Elsewhere in Asia, Japan’s Nikkei 225 dropped heavily, falling 4.2 per cent to 22,514.14. Australia’s S&P/ASX200 lost 2.5 per cent to 5,899.20. South Korea’s Kospi fell 3.7 per cent to 2,145.42.
On the currency front, the Chinese authorities set the yuan’s daily guidance rate at 6.9098 per US dollar, the lowest in 19 months. It is the eighth straight day the central bank has lowered the reference rate.
On Thursday morning, the onshore yuan weakened 0.1 per cent to 6.9317 against the US dollar, while the offshore rate dropped 0.3 per cent to 6.9420.
Innes said the Chinese yuan’s decline is likely to continue.
“The PBOC (People’s Bank of China) appears to be in little rush to stem the weakening tide, despite the apparent risk from capital outflows and more equity liquidations,” he said.
US stocks slump as Trump blames ‘crazy’ Fed and traders urge against panic
Overnight in the US, the Dow Jones Industrial Average and the S&P 500 both slid more than 3 per cent, their worst days since February.

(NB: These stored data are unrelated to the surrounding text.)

-- pv_equiv track=rewrite | github.com/larrybrager-personal/talking-pet-backend | model_routing.py | _snap_seconds
-- ===== SOURCE A (Python) =====
-- def _snap_seconds(requested_seconds: int, supported_durations: list[int]) -> int:
--     if not supported_durations:
--         return requested_seconds
--     sorted_durations = sorted(set(supported_durations))
--     candidates = [value for value in sorted_durations if value <= requested_seconds]
--     if candidates:
--         return max(candidates)
--     return min(sorted_durations, key=lambda value: abs(value - requested_seconds))
-- ===== SOURCE B (Python) =====
-- def _snap_seconds(requested_seconds: int, supported_durations: list[int]) -> int:
--     best_le = None   # largest supported value <= requested
--     mn = None        # global minimum of supported values
--     for v in supported_durations:
--         if v <= requested_seconds and (best_le is None or v > best_le):
--             best_le = v
--         if mn is None or v < mn:
--             mn = v
--     if best_le is not None:
--         return best_le
--     if mn is not None:
--         return mn
--     return requested_seconds
-- ===== Notes on version B (the rewrite author's own statement) =====
-- stated objective: faster
-- what changed: replaces sort-dedup-filter-max/min-by-key with a single linear pass tracking the largest value <= requested and the global minimum (when all values exceed the request, the nearest one is simply the minimum)
import Mathlib
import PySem

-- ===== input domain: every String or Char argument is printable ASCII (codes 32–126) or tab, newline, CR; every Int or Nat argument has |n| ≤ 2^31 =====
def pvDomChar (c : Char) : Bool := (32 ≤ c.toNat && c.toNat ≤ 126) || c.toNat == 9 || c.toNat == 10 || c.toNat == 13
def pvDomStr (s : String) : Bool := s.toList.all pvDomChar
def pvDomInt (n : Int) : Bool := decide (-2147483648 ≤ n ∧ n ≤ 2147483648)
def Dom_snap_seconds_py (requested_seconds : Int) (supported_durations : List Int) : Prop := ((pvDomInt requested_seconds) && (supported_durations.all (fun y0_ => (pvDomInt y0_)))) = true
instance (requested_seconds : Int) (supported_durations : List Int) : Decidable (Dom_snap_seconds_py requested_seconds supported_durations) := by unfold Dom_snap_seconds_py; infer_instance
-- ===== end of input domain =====

-- B replaces A's sort/dedup/filter/key-min pipeline with one linear pass keeping the
-- largest value ≤ requested and the global minimum (alternative algorithm, same result).

-- ===== PORT A =====
def snap_seconds_py (requested_seconds : Int) (supported_durations : List Int) : Int :=
  if supported_durations = [] then requested_seconds
  else
    let sorted_durations := PySem.List.sorted (PySem.Set.ofList supported_durations) (fun v => v) false
    let candidates := sorted_durations.filter (fun v => decide (v ≤ requested_seconds))
    if candidates ≠ [] then
      match PySem.List.max? candidates (fun v => v) with
      | some m => m
      | none => 0   -- unreachable: candidates ≠ []
    else
      match PySem.List.min? sorted_durations (fun v => |v - requested_seconds|) with
      | some m => m
      | none => 0   -- unreachable: sorted_durations ≠ []

-- ===== PORT B =====
-- 'if v <= r and (best_le is None or v > best_le): best_le = v'
def snapAltStep1 (r : Int) (ob : Option Int) (v : Int) : Option Int :=
  match ob with
  | none => if v ≤ r then some v else none
  | some b => if v ≤ r ∧ b < v then some v else some b

-- 'if mn is None or v < mn: mn = v'
def snapAltStep2 (om : Option Int) (v : Int) : Option Int :=
  match om with
  | none => some v
  | some m => if v < m then some v else some m

def snap_seconds_py_alt (requested_seconds : Int) (supported_durations : List Int) : Int :=
  let s := supported_durations.foldl
    (fun s v => (snapAltStep1 requested_seconds s.1 v, snapAltStep2 s.2 v)) (none, none)
  match s.1 with
  | some b => b
  | none =>
    match s.2 with
    | some m => m
    | none => requested_seconds

-- ===== PRECONDITION & SPEC =====
def Spec_snap_seconds_py (requested_seconds : Int) (supported_durations : List Int) (out : Int) : Prop := out = snap_seconds_py_alt requested_seconds supported_durations
instance (requested_seconds : Int) (supported_durations : List Int) (out : Int) : Decidable (Spec_snap_seconds_py requested_seconds supported_durations out) := by unfold Spec_snap_seconds_py; infer_instance

-- ===== CLAIM (what is proved, stated in full; the proofs are below) =====
def Claim_equal_snap_seconds_py : Prop := ∀ (requested_seconds : Int) (supported_durations : List Int), Dom_snap_seconds_py requested_seconds supported_durations → Spec_snap_seconds_py requested_seconds supported_durations (snap_seconds_py requested_seconds supported_durations)

-- ===== LEMMAS AND PROOFS =====

-- invariant of B's best_le accumulator over the processed prefix l
def OB (r : Int) (l : List Int) (ob : Option Int) : Prop :=
  match ob with
  | none => ∀ v ∈ l, ¬ v ≤ r
  | some b => b ∈ l ∧ b ≤ r ∧ ∀ v ∈ l, v ≤ r → v ≤ b

-- invariant of B's mn accumulator over the processed prefix l
def OM (l : List Int) (om : Option Int) : Prop :=
  match om with
  | none => l = []
  | some m => m ∈ l ∧ ∀ v ∈ l, m ≤ v

theorem OB_step (r : Int) (l : List Int) (ob : Option Int) (v : Int)
    (h : OB r l ob) : OB r (l ++ [v]) (snapAltStep1 r ob v) := by
  cases ob with
  | none =>
    simp only [OB, snapAltStep1] at *
    split_ifs with hv
    · refine ⟨by simp, hv, ?_⟩
      intro w hw _
      rcases List.mem_append.mp hw with hw | hw
      · exact absurd ‹w ≤ r› (h w hw)
      · simp at hw; omega
    · intro w hw
      rcases List.mem_append.mp hw with hw | hw
      · exact h w hw
      · simp at hw; omega
  | some b =>
    simp only [OB, snapAltStep1] at *
    obtain ⟨hb, hbr, hmax⟩ := h
    split_ifs with hv
    · refine ⟨by simp, hv.1, ?_⟩
      intro w hw hwr
      rcases List.mem_append.mp hw with hw | hw
      · have := hmax w hw hwr; omega
      · simp at hw; omega
    · refine ⟨List.mem_append_left _ hb, hbr, ?_⟩
      intro w hw hwr
      rcases List.mem_append.mp hw with hw | hw
      · exact hmax w hw hwr
      · simp at hw; omega

theorem OM_step (l : List Int) (om : Option Int) (v : Int)
    (h : OM l om) : OM (l ++ [v]) (snapAltStep2 om v) := by
  cases om with
  | none =>
    simp only [OM, snapAltStep2] at *
    subst h
    exact ⟨by simp, by intro w hw; simp at hw; omega⟩
  | some m =>
    simp only [OM, snapAltStep2] at *
    obtain ⟨hm, hmin⟩ := h
    split_ifs with hv
    · refine ⟨by simp, ?_⟩
      intro w hw
      rcases List.mem_append.mp hw with hw | hw
      · have := hmin w hw; omega
      · simp at hw; omega
    · refine ⟨List.mem_append_left _ hm, ?_⟩
      intro w hw
      rcases List.mem_append.mp hw with hw | hw
      · exact hmin w hw
      · simp at hw; omega

theorem fold_inv (r : Int) (xs : List Int) :
    ∀ (pre : List Int) (s : Option Int × Option Int),
      OB r pre s.1 → OM pre s.2 →
      OB r (pre ++ xs)
        (xs.foldl (fun s v => (snapAltStep1 r s.1 v, snapAltStep2 s.2 v)) s).1 ∧
      OM (pre ++ xs)
        (xs.foldl (fun s v => (snapAltStep1 r s.1 v, snapAltStep2 s.2 v)) s).2 := by
  induction xs with
  | nil => intro pre s h1 h2; simpa using ⟨h1, h2⟩
  | cons x t ih =>
    intro pre s h1 h2
    have := ih (pre ++ [x]) (snapAltStep1 r s.1 x, snapAltStep2 s.2 x)
      (OB_step r pre s.1 x h1) (OM_step pre s.2 x h2)
    simpa [List.foldl_cons, List.append_assoc] using this

theorem fold_props (r : Int) (xs : List Int) :
    OB r xs (xs.foldl (fun s v => (snapAltStep1 r s.1 v, snapAltStep2 s.2 v))
      ((none : Option Int), (none : Option Int))).1 ∧
    OM xs (xs.foldl (fun s v => (snapAltStep1 r s.1 v, snapAltStep2 s.2 v))
      ((none : Option Int), (none : Option Int))).2 := by
  have := fold_inv r xs [] (none, none) (by intro v hv; simp at hv) (by rfl)
  simpa using this

-- membership of A's candidates list
theorem mem_candidates (r : Int) (xs : List Int) (v : Int) :
    v ∈ (PySem.List.sorted (PySem.Set.ofList xs) (fun v => v) false).filter
          (fun v => decide (v ≤ r)) ↔ v ∈ xs ∧ v ≤ r := by
  simp [List.mem_filter, PySem.List.mem_sorted, PySem.Set.mem_ofList]

-- ===== VERDICT (by name: the statement is the Claim_ definition above) =====
theorem snap_seconds_py_spec : Claim_equal_snap_seconds_py := by
  intro r xs _
  unfold Spec_snap_seconds_py snap_seconds_py snap_seconds_py_alt
  obtain ⟨hOB, hOM⟩ := fold_props r xs
  set s := xs.foldl (fun s v => (snapAltStep1 r s.1 v, snapAltStep2 s.2 v))
    ((none : Option Int), (none : Option Int)) with hs
  cases h1 : s.1 with
  | some b =>
    rw [h1] at hOB
    simp only [h1]
    obtain ⟨hbmem, hbr, hbmax⟩ := hOB
    have hne : xs ≠ [] := by intro h; subst h; simp at hbmem
    simp only [if_neg hne]
    set cands := (PySem.List.sorted (PySem.Set.ofList xs) (fun v => v) false).filter
      (fun v => decide (v ≤ r)) with hc
    have hbc : b ∈ cands := (mem_candidates r xs b).mpr ⟨hbmem, hbr⟩
    have hcne : cands ≠ [] := by intro h; rw [h] at hbc; simp at hbc
    simp only [if_pos hcne]
    cases hmax : PySem.List.max? cands (fun v => v) with
    | none => exact absurd ((PySem.List.max?_eq_none_iff _ _).mp hmax) hcne
    | some M =>
      have hM := PySem.List.max?_mem hmax
      obtain ⟨hMx, hMr⟩ := (mem_candidates r xs M).mp hM
      have h1' : M ≤ b := hbmax M hMx hMr
      have h2' : b ≤ M := PySem.List.max?_isMax hmax b hbc
      exact le_antisymm h1' h2'
  | none =>
    rw [h1] at hOB
    cases h2 : s.2 with
    | none =>
      rw [h2] at hOM
      simp only [OM] at hOM
      simp only [h1, h2]
      simp [hOM]
    | some m =>
      rw [h2] at hOM
      simp only [h1, h2]
      obtain ⟨hmmem, hmmin⟩ := hOM
      have hne : xs ≠ [] := by intro h; subst h; simp at hmmem
      simp only [if_neg hne]
      have hall : ∀ v ∈ xs, r < v := by
        intro v hv
        have := hOB v hv
        omega
      have hcnil : (PySem.List.sorted (PySem.Set.ofList xs) (fun v => v) false).filter
          (fun v => decide (v ≤ r)) = [] := by
        rw [List.filter_eq_nil_iff]
        intro v hv
        simp only [PySem.List.mem_sorted, PySem.Set.mem_ofList] at hv
        have := hall v hv
        simp; omega
      simp only [hcnil, ne_eq, not_true_eq_false, if_false]
      have hmem : m ∈ PySem.List.sorted (PySem.Set.ofList xs) (fun v => v) false := by
        simp [PySem.List.mem_sorted, PySem.Set.mem_ofList, hmmem]
      cases hmin : PySem.List.min? (PySem.List.sorted (PySem.Set.ofList xs) (fun v => v) false)
          (fun v => |v - r|) with
      | none =>
        have := (PySem.List.min?_eq_none_iff _ _).mp hmin
        rw [this] at hmem; simp at hmem
      | some M =>
        have hMmem := PySem.List.min?_mem hmin
        have hMx : M ∈ xs := by
          simpa [PySem.List.mem_sorted, PySem.Set.mem_ofList] using hMmem
        have hkey : |M - r| ≤ |m - r| := PySem.List.min?_isMin hmin m hmem
        have h1' : r < M := hall M hMx
        have h2' : r < m := hall m hmmem
        have h3' : m ≤ M := hmmin M hMx
        rw [abs_of_pos (by omega), abs_of_pos (by omega)] at hkey
        have hMm : M ≤ m := by omega
        exact le_antisymm hMm h3'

The Nasdaq logged a 4.1 per cent loss, the biggest decline of 2018.
The yield on the US 10-year Treasury note briefly jumped to 3.23 per cent, before dropping back slightly.
US President Donald Trump on Wednesday lashed out at the Federal Reserve’s tightening policy again, reiterating his preference for lower interest rates.
“The Fed is making a mistake. They’re so tight. I think the Fed has gone crazy,” he told a group of reporters in Pennsylvania, according to the Financial Times.
“It’s a correction that we’ve been waiting for, for a long time. But I really disagree with what the Fed is doing, OK?”
On the same day, US Treasury Secretary Steven Mnuchin warned China against “competitive devaluation” of the yuan as the US-China trade war escalated, according to a Financial Times report.